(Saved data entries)
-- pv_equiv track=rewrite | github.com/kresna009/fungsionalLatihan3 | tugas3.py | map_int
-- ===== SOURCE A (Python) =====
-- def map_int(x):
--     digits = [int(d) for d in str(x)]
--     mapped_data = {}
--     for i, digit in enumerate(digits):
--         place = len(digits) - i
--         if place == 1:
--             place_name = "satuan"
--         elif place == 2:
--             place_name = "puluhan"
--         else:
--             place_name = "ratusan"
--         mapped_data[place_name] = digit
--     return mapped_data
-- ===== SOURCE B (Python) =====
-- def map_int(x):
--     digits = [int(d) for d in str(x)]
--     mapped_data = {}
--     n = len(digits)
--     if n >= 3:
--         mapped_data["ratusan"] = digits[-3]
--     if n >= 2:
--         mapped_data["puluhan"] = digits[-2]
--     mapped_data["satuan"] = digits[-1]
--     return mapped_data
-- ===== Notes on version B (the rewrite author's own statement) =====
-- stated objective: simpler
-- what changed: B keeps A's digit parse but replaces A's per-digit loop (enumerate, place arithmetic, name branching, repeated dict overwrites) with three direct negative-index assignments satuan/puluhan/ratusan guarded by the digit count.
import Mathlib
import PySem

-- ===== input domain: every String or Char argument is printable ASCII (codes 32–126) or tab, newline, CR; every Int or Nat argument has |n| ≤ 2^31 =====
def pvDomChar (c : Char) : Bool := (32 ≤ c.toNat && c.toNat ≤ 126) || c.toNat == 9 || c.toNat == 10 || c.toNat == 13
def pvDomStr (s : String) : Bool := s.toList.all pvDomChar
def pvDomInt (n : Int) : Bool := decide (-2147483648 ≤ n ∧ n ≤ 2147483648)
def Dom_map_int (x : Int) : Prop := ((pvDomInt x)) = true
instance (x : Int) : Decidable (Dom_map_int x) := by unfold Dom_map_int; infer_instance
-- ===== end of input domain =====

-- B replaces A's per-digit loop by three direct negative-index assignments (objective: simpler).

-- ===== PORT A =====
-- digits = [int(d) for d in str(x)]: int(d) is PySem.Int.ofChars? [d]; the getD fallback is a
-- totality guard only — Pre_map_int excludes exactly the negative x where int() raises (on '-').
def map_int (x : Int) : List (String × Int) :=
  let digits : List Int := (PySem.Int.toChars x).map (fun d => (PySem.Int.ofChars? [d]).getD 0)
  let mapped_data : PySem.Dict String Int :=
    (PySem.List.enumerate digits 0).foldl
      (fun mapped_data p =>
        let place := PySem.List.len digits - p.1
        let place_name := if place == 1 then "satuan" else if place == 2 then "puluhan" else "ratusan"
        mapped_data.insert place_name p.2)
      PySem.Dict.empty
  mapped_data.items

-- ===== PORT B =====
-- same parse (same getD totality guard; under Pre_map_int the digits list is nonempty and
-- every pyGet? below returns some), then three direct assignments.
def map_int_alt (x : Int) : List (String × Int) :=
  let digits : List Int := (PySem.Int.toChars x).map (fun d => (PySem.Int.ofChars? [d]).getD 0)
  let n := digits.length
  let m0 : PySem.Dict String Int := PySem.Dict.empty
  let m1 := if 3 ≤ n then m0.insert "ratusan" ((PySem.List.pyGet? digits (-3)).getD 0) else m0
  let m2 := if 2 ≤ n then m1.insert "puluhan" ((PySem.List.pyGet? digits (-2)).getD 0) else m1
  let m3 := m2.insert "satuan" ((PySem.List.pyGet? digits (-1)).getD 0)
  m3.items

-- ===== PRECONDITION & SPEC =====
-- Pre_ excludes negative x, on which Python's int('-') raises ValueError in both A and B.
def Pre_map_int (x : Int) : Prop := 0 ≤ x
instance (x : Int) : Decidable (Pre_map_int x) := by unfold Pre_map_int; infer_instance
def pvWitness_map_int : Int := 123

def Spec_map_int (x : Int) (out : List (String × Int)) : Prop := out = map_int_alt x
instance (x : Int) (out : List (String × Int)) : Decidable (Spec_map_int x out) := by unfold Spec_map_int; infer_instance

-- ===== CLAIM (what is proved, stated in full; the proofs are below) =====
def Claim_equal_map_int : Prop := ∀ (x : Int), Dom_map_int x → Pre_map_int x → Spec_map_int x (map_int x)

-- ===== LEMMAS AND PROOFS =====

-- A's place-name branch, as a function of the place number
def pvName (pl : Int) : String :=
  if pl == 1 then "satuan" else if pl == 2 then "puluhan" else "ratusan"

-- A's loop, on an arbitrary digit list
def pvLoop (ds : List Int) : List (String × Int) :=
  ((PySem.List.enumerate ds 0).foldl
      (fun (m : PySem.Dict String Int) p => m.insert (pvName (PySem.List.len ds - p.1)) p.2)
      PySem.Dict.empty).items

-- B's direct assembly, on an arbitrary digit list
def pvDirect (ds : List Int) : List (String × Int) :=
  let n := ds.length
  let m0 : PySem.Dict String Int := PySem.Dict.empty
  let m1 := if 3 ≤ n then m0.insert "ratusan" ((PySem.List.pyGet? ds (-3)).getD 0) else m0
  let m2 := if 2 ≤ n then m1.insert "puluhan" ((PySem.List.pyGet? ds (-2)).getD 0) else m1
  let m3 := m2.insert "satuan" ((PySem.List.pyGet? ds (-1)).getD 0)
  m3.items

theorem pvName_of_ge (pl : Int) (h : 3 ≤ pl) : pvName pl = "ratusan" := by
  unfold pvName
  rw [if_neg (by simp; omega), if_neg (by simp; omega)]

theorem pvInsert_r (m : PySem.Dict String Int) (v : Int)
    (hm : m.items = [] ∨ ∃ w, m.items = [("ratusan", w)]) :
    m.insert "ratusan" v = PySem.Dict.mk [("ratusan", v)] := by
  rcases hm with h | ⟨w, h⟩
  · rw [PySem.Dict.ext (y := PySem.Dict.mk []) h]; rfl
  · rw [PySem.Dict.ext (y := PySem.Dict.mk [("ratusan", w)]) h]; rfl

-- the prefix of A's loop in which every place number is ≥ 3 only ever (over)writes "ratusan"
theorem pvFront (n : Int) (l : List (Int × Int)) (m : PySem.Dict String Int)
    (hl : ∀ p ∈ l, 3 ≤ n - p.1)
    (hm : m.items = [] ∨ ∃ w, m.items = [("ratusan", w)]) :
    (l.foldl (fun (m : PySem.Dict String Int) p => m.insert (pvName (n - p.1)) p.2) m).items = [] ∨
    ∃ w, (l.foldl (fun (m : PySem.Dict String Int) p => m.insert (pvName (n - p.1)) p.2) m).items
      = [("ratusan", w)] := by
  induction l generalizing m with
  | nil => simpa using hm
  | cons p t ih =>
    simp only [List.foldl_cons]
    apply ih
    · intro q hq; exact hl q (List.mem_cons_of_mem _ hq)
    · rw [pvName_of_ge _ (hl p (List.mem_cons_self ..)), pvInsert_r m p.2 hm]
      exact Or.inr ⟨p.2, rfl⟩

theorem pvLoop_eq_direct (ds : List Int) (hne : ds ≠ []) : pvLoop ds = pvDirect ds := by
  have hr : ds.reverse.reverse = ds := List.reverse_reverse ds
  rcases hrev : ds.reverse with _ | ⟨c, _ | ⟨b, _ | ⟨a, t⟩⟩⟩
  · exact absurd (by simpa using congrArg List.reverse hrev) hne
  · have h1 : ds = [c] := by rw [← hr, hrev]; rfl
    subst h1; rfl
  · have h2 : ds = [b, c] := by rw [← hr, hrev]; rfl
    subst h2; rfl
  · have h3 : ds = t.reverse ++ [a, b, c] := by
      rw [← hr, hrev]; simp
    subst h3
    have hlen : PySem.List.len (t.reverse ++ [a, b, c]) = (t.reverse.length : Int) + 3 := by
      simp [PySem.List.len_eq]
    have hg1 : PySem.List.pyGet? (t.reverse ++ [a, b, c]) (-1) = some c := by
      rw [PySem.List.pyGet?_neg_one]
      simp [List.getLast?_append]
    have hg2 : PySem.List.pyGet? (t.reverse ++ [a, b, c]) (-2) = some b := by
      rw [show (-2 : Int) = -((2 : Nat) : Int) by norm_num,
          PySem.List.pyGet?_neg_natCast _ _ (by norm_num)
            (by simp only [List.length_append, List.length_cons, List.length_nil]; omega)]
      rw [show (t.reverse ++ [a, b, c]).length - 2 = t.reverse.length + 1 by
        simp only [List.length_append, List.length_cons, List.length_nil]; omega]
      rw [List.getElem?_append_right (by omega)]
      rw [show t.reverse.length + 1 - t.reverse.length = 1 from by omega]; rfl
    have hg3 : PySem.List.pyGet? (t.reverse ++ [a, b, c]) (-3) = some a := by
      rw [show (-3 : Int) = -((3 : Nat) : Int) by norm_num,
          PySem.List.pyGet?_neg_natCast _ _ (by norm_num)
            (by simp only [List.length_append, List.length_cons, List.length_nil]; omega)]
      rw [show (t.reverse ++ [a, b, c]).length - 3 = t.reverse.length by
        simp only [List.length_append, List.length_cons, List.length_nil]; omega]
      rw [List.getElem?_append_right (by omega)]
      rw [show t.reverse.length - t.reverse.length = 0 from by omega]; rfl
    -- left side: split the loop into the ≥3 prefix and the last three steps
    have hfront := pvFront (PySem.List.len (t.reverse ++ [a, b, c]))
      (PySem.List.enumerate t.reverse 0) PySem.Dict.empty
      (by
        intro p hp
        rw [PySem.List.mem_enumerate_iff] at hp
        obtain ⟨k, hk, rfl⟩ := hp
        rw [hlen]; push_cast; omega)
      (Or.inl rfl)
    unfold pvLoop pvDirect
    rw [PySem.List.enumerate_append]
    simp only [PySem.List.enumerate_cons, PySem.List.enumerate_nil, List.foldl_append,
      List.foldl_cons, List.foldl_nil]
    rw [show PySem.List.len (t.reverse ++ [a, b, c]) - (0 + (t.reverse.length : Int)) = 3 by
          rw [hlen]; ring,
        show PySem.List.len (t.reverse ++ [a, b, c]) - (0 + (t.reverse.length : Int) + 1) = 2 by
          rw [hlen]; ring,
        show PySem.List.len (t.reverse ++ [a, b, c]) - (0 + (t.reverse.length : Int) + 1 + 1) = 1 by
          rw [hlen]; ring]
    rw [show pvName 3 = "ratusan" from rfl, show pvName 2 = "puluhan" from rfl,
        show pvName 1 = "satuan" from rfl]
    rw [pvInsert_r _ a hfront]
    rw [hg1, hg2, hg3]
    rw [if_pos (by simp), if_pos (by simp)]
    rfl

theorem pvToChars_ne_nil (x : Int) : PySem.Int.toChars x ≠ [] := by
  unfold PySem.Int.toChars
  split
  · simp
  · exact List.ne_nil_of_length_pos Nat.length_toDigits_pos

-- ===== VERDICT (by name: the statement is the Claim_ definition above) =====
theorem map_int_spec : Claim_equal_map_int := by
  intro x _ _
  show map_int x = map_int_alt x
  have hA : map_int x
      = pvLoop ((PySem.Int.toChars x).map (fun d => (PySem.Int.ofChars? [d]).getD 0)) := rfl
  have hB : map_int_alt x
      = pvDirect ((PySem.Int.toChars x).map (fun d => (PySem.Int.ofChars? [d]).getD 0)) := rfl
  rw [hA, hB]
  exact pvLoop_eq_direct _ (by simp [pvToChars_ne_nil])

...

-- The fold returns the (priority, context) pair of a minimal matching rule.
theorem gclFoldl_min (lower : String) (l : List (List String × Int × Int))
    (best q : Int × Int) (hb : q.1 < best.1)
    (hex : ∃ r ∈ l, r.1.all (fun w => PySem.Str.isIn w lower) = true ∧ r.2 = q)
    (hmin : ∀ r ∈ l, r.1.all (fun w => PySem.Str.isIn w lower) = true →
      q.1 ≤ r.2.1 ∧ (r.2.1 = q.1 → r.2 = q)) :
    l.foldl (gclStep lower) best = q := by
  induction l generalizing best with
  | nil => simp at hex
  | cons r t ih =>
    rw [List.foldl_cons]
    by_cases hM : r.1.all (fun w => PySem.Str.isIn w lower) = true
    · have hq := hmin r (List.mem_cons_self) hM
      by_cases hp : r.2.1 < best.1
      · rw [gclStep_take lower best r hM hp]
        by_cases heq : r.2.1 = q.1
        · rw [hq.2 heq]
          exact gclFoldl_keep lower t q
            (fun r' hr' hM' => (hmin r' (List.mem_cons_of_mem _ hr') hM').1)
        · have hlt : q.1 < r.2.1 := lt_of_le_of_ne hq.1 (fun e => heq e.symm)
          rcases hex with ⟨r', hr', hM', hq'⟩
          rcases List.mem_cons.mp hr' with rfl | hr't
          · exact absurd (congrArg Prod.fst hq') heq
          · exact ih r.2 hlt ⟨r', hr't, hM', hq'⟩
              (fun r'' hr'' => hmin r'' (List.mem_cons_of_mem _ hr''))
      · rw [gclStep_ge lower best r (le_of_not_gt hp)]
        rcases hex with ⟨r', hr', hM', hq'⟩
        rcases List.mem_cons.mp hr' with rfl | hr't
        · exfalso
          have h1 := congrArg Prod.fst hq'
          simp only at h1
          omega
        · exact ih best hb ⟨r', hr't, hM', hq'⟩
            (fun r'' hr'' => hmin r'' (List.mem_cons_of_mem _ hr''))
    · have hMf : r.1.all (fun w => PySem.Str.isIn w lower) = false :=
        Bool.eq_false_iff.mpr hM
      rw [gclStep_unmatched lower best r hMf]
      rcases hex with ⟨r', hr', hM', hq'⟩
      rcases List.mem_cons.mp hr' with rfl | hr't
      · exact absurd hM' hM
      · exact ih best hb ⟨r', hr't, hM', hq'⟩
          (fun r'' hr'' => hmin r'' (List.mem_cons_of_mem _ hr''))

— DESCRIPTION OF THE TASK —
Transcribe the records above exactly, beginning at the line that contains "def pvName (pl" and ending with the line that contains "PySem.Dict.empty).items", both included, and nothing else.

— PROBLEM SOLUTION —
def pvName (pl : Int) : String :=
  if pl == 1 then "satuan" else if pl == 2 then "puluhan" else "ratusan"

-- A's loop, on an arbitrary digit list
def pvLoop (ds : List Int) : List (String × Int) :=
  ((PySem.List.enumerate ds 0).foldl
      (fun (m : PySem.Dict String Int) p => m.insert (pvName (PySem.List.len ds - p.1)) p.2)
      PySem.Dict.empty).items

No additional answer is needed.